As a strength coach I help some athletes get bigger and stronger. However most of the time I’m trying to get athletes stronger, leaner, faster and more explosive without getting bigger. Also, because I work with the top university athletes in the country, many of them have amazing genetics. That means that many of them have a body type that can easily gain muscle and they can get too big for optimal performance if I’m not careful. However, in this case, I don’t follow mainstream fitness fiction and do light weight for high reps, I simply adjust the training variables.

The truth is that heavy training does not automatically lead to bulk. While big weights are important, they are only part of the equation. You need to understand the whole formula:

Bigger & Stronger = Heavy weights + sufficient volume for size gains (i.e. more total reps) + calorie surplus

Hard, Lean Athletic Body = Heavy weights (at an insufficient volume for size gains) + interval training (e.g. sprints) + caloric deficit

For more info on training without bulking up, check out these posts: 

Heavy, intense training is not feminine???
As a guy, I have no right to tell any women what is and isn’t feminine. However, as a trainer, I have a responsibility to let people know if there is a gap between their action and their goals. If you think playing high-level competitive sport is feminine, then so is the intense training needed to play elite sport safely and effectively. If you think having a hard, toned body is feminine, then so is the intense training to sculpt this body. 
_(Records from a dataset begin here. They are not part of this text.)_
-- pv_equiv track=rewrite | github.com/Handonggon/coding_test | programmers/2level/잉규식 알고리즘/[3차] n진수 게임.py | solution
-- ===== SOURCE A (Python) =====
-- def radix_Transformation(num, n) :
--     dic_R = {10 : "A",11 : "B",12 : "C",13 : "D",14 : "E", 15 : "F"}
--     temp = []
--     while num >= n :
--         if num % n in dic_R.keys() :
--             temp.append(dic_R[num % n])
--         else :
--             temp.append(str(num % n))
--         num //= n
--     if num in dic_R.keys() :
--         temp.append(dic_R[num])
--     else :
--         temp.append(str(num))
--
--     return ''.join(temp[::-1])
--
-- def solution(n, t, m, p):
--     order = ""
--     for i in range(t*m) :
--         order += radix_Transformation(i,n)
--     result = ""
--     for i in range(len(order)) :
--         if i%m + 1 == p :
--             result += order[i]
--
--     return result[:t]
-- ===== SOURCE B (Python) =====
-- def _render(d):
--     return "ABCDEF"[d - 10] if 10 <= d <= 15 else str(d)
--
-- def _rec(num, n):
--     if num < n:
--         return _render(num)
--     return _rec(num // n, n) + _render(num % n)
--
-- def solution(n, t, m, p):
--     res = []
--     pos = 0
--     for i in range(t * m):
--         if len(res) == t:
--             break
--         for c in _rec(i, n):
--             if pos % m == p - 1:
--                 res.append(c)
--             pos += 1
--     return "".join(res[:t])
-- ===== Notes on version B (the rewrite author's own statement) =====
-- stated objective: alternative
-- what changed: B never materialises the concatenated game string: it streams the digits of each number (emitted most-significant-first by a recursive base conversion instead of A's remainder list built, reversed and joined) past a single position counter, collecting player p's characters in one fused pass with an early break once t characters are collected, where A builds the full string by repeated '+=', rescans every character with a modulo filter and truncates at the end.
import Mathlib
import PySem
If you are serious about your training and you want results, stop caring about what other people might think. Don’t worry about going red or having an ugly training face. Don’t worry about getting all sweaty and messy. Just do what you have to do to get the results you want.

I don’t want to get hurt
If you get hurt, you can’t train. As a coach, safety is my number one goal for my clients and athletes. However, with proper training, there still is a risk. Josh Bryant said it well:

“Anything that is completely safe is completely useless.”
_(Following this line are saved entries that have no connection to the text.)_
-- pv_equiv track=rewrite | github.com/CodingTam/General_Automation | AutomationFramework_V1/tests/comprehensive_tests/run_comprehensive_tests.py | extract_test_count
-- ===== SOURCE A (Python) =====
-- def extract_test_count(output_lines):
--     """Extract the number of tests run from output lines."""
--     for line in reversed(output_lines):
--         # Look for unittest summary line like "Ran 4 tests in 0.002s"
--         if "Ran " in line and " tests in " in line:
--             try:
--                 count = int(line.split("Ran ")[1].split(" tests")[0])
--                 return count
--             except:
--                 pass
--     return 0
-- ===== SOURCE B (Python) =====
-- def extract_test_count(output_lines):
--     """Extract the number of tests run from output lines.
--
--     Staged pipeline: select candidate summary lines, parse them all,
--     keep the successful parses, return the last one (or 0 if none).
--     """
--     def parse(line):
--         try:
--             return int(line.split("Ran ")[1].split(" tests")[0])
--         except Exception:
--             return None
--
--     candidates = [l for l in output_lines if "Ran " in l and " tests in " in l]
--     counts = [c for c in map(parse, candidates) if c is not None]
--     return counts[-1] if counts else 0
-- ===== Notes on version B (the rewrite author's own statement) =====
-- stated objective: alternative
-- what changed: Replaces A's reverse scan with early return by a staged declarative pipeline: filter candidate summary lines, parse them all, keep the successful parses, and take the last one (0 if none) -- no scanning loop, no early exit, no accumulator.
import Mathlib
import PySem

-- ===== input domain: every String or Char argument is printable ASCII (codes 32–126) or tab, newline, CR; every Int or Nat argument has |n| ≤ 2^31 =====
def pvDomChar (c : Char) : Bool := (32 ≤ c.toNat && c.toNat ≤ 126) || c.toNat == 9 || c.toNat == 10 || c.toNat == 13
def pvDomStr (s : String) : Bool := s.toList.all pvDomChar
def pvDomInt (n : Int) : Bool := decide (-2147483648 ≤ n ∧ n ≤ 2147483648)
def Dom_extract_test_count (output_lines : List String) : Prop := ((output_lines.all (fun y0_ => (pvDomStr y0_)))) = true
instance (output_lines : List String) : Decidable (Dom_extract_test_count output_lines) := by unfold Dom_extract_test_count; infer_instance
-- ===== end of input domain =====

-- B replaces A's reverse early-exit scan by a staged pipeline (filter candidates, parse all, take last success, else 0); return values proved equal.

-- ===== PORT A =====
-- the try-block int(line.split("Ran ")[1].split(" tests")[0]); split? never returns none
-- for nonempty separators, so .getD [] is exact; none = the swallowed exception
def pvParse (line : String) : Option Int :=
  (PySem.List.pyGet? ((PySem.Str.split? line "Ran ").getD []) 1).bind fun t =>
    (PySem.List.pyGet? ((PySem.Str.split? t " tests").getD []) 0).bind fun h =>
      PySem.Int.ofStr? h

-- A's loop over reversed(output_lines) with early return on a successful parse
def pvGoA : List String → Int
  | [] => 0
  | l :: ls =>
    if PySem.Str.isIn "Ran " l && PySem.Str.isIn " tests in " l then
      match pvParse l with
      | some c => c
      | none => pvGoA ls
    else pvGoA ls

def extract_test_count (output_lines : List String) : Int :=
  pvGoA output_lines.reverse

-- ===== PORT B =====
-- staged pipeline: filter candidate lines, map parse keeping successes, last or 0
def extract_test_count_alt (output_lines : List String) : Int :=
  let candidates := output_lines.filter
    (fun l => PySem.Str.isIn "Ran " l && PySem.Str.isIn " tests in " l)
  let counts := candidates.filterMap pvParse
  match counts.getLast? with
  | some c => c
  | none => 0

-- ===== PRECONDITION & SPEC =====
def Spec_extract_test_count (output_lines : List String) (out : Int) : Prop := out = extract_test_count_alt output_lines
instance (output_lines : List String) (out : Int) : Decidable (Spec_extract_test_count output_lines out) := by unfold Spec_extract_test_count; infer_instance

-- ===== CLAIM (what is proved, stated in full; the proofs are below) =====
def Claim_equal_extract_test_count : Prop := ∀ (output_lines : List String), Dom_extract_test_count output_lines → Spec_extract_test_count output_lines (extract_test_count output_lines)

-- ===== LEMMAS AND PROOFS =====

-- A's reverse scan returns the head of B's pipeline applied to the reversed list
lemma pvGoA_eq_head (ys : List String) :
    pvGoA ys =
      (((ys.filter (fun l => PySem.Str.isIn "Ran " l && PySem.Str.isIn " tests in " l)).filterMap
          pvParse).head?).getD 0 := by
  induction ys with
  | nil => simp [pvGoA]
  | cons l ls ih =>
    simp only [pvGoA, List.filter_cons]
    by_cases h : (PySem.Str.isIn "Ran " l && PySem.Str.isIn " tests in " l) = true
    · simp only [h, if_pos, List.filterMap_cons]
      cases pvParse l <;> simp [ih]
    · simp only [h]
      simpa using ih

-- ===== VERDICT (by name: the statement is the Claim_ definition above) =====
theorem extract_test_count_spec : Claim_equal_extract_test_count := by
  intro output_lines _
  unfold Spec_extract_test_count extract_test_count extract_test_count_alt
  rw [pvGoA_eq_head]
  simp only [List.filter_reverse, List.filterMap_reverse, List.head?_reverse]
  cases h : (List.filterMap pvParse (List.filter _ output_lines)).getLast? <;> simp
You can minimize your risk by not going so heavy that you can’t maintain proper form and stopping a set when you know the next rep will get ugly. Beyond that, your goals will determine how far you want to go. The farther you want to take your body, the greater the risk. You decide.

The weight I’m lifting still feels hard
Many people make the HUGE mistake of waiting until the weight “feels” easy before they increase it. Please don’t be one of them. Real training never feels easy. Remember, your body can handle easy training without changing. Unless you are having a bad day or purposely taking an easy week for recovery purposes, strive to add weight or reps (while maintaining form) to your lifts most training sessions.
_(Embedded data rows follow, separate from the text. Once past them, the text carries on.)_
theorem merge_spec : ∀ (n : Nat) (gl tl out : List Char), gl.length + tl.length ≤ n →
    gl.Pairwise (· ≤ ·) → tl.Pairwise (· ≤ ·) → out.Pairwise (· < ·) →
    (∀ x ∈ out, ∀ a ∈ gl, x ≤ a) → (∀ x ∈ out, ∀ b ∈ tl, x ≤ b) →
    (pvMergeLoop gl tl out).Pairwise (· < ·) ∧
      ∀ c, c ∈ pvMergeLoop gl tl out ↔
        c ∈ out ∨ (c ∈ gl ∧ c ∈ tl ∧ out.getLast? ≠ some c) := by
  intro n
  induction n with
  | zero =>
    intro gl tl out hn _ _ hout _ _
    have : gl = [] := by cases gl <;> simp_all
    subst this
    simp [pvMergeLoop, hout]
  | succ n ih =>
    intro gl tl out hn hg ht hout hog hot
    match gl, tl with
    | [], tl => simp [pvMergeLoop, hout]
    | a :: as, [] => simp [pvMergeLoop, hout]
    | a :: as, b :: bs =>
      rw [pvMergeLoop]
      by_cases hab : a < b
      · rw [if_pos hab]
        have has : as.Pairwise (· ≤ ·) := (List.pairwise_cons.mp hg).2
        obtain ⟨hp, hm⟩ := ih as (b :: bs) out (by simp at hn ⊢; omega) has ht hout
          (fun x hx y hy => hog x hx y (by simp [hy])) hot
        refine ⟨hp, fun c => ?_⟩
        rw [hm c]
        constructor
        · rintro (hc | ⟨h1, h2, h3⟩)
          · exact Or.inl hc
          · exact Or.inr ⟨by simp [h1], h2, h3⟩
        · rintro (hc | ⟨h1, h2, h3⟩)
          · exact Or.inl hc
          · rcases List.mem_cons.mp h1 with rfl | h1
            · exact absurd (head_le_of_sorted b bs ht c h2) (by simp; exact hab)
            · exact Or.inr ⟨h1, h2, h3⟩
      · rw [if_neg hab]
        by_cases hba : b < a
        · rw [if_pos hba]
          have hbs : bs.Pairwise (· ≤ ·) := (List.pairwise_cons.mp ht).2
          obtain ⟨hp, hm⟩ := ih (a :: as) bs out (by simp at hn ⊢; omega) hg hbs hout hog
            (fun x hx y hy => hot x hx y (by simp [hy]))
          refine ⟨hp, fun c => ?_⟩
          rw [hm c]
          constructor
          · rintro (hc | ⟨h1, h2, h3⟩)
            · exact Or.inl hc
            · exact Or.inr ⟨h1, by simp [h2], h3⟩
          · rintro (hc | ⟨h1, h2, h3⟩)
            · exact Or.inl hc
            · rcases List.mem_cons.mp h2 with rfl | h2
              · exact absurd (head_le_of_sorted a as hg c h1) (by simp; exact hba)
              · exact Or.inr ⟨h1, h2, h3⟩
        · rw [if_neg hba]
          have hba' : b = a := le_antisymm (not_lt.mp hab) (not_lt.mp hba)
          subst hba'
          have has : as.Pairwise (· ≤ ·) := (List.pairwise_cons.mp hg).2
          have hbs : bs.Pairwise (· ≤ ·) := (List.pairwise_cons.mp ht).2
          by_cases hlast : out.getLast? = some b
          · rw [if_pos hlast]
            have hbout : b ∈ out := List.mem_of_getLast? hlast
            obtain ⟨hp, hm⟩ := ih as bs out (by simp at hn ⊢; omega) has hbs hout
              (fun x hx y hy => hog x hx y (by simp [hy]))
              (fun x hx y hy => hot x hx y (by simp [hy]))
            refine ⟨hp, fun c => ?_⟩
            rw [hm c]
            constructor
            · rintro (hc | ⟨h1, h2, h3⟩)
              · exact Or.inl hc
              · exact Or.inr ⟨by simp [h1], by simp [h2], h3⟩
            · rintro (hc | ⟨h1, h2, h3⟩)
              · exact Or.inl hc
              · have hcb : c ≠ b := fun h => h3 (h ▸ hlast)
                rcases List.mem_cons.mp h1 with rfl | h1
                · exact absurd rfl hcb
                · rcases List.mem_cons.mp h2 with rfl | h2
                  · exact absurd rfl hcb
                  · exact Or.inr ⟨h1, h2, h3⟩
          · rw [if_neg hlast]
            -- every element of out is strictly below b
            have hlt : ∀ x ∈ out, x < b := by
              intro x hx
              have hxb : x ≤ b := hog x hx b (by simp)
              rcases lt_or_eq_of_le hxb with h | rfl
              · exact h
              · exact absurd (last_of_max out hout x hx (fun y hy => hog y hy x (by simp))) hlast
            have hout' : (out ++ [b]).Pairwise (· < ·) := by
              rw [List.pairwise_append]
              exact ⟨hout, by simp, by simpa using hlt⟩
            obtain ⟨hp, hm⟩ := ih as bs (out ++ [b]) (by simp at hn ⊢; omega) has hbs hout'
              (fun x hx y hy => by
                rcases List.mem_append.mp hx with hx | hx
                · exact hog x hx y (by simp [hy])
                · simp only [List.mem_singleton] at hx; subst hx
                  exact (List.pairwise_cons.mp hg).1 y hy)
              (fun x hx y hy => by
                rcases List.mem_append.mp hx with hx | hx
                · exact hot x hx y (by simp [hy])
                · simp only [List.mem_singleton] at hx; subst hx
                  exact (List.pairwise_cons.mp ht).1 y hy)
            refine ⟨hp, fun c => ?_⟩
            rw [hm c]
            have hlastb : (out ++ [b]).getLast? = some b := by simp
            constructor
            · rintro (hc | ⟨h1, h2, h3⟩)
              · rcases List.mem_append.mp hc with hc | hc
                · exact Or.inl hc
                · simp only [List.mem_singleton] at hc; subst hc
                  exact Or.inr ⟨by simp, by simp, hlast⟩
              · by_cases hco : c ∈ out
                · exact Or.inl hco
                · refine Or.inr ⟨by simp [h1], by simp [h2], fun h => hco (List.mem_of_getLast? h)⟩
            · rintro (hc | ⟨h1, h2, h3⟩)
              · exact Or.inl (List.mem_append.mpr (Or.inl hc))
              · by_cases hcb : c = b
                · exact Or.inl (List.mem_append.mpr (Or.inr (by simp [hcb])))
                · rcases List.mem_cons.mp h1 with rfl | h1
                  · exact absurd rfl hcb
                  · rcases List.mem_cons.mp h2 with rfl | h2
                    · exact absurd rfl hcb
                    · refine Or.inr ⟨h1, h2, ?_⟩
                      rw [hlastb]
                      intro h
                      exact hcb (Option.some.inj h).symm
I don’t want too get tired or sore for my sport
Smart, successful athletes prioritize their sport over training. However, while sport is the most important thing, effective training is essential for optimal sport performance and injury prevention. While high-rep exhaustive work will hinder your performance, low rep non-exhaustive work will actually improve your performance without making you tired or sore. 

(note: if you’re an athlete, part 2 explains how to not get sore) 

Smart but hard, intense, aggressive training is essential for your success. Once you get this down – that’s when the magic starts to happen!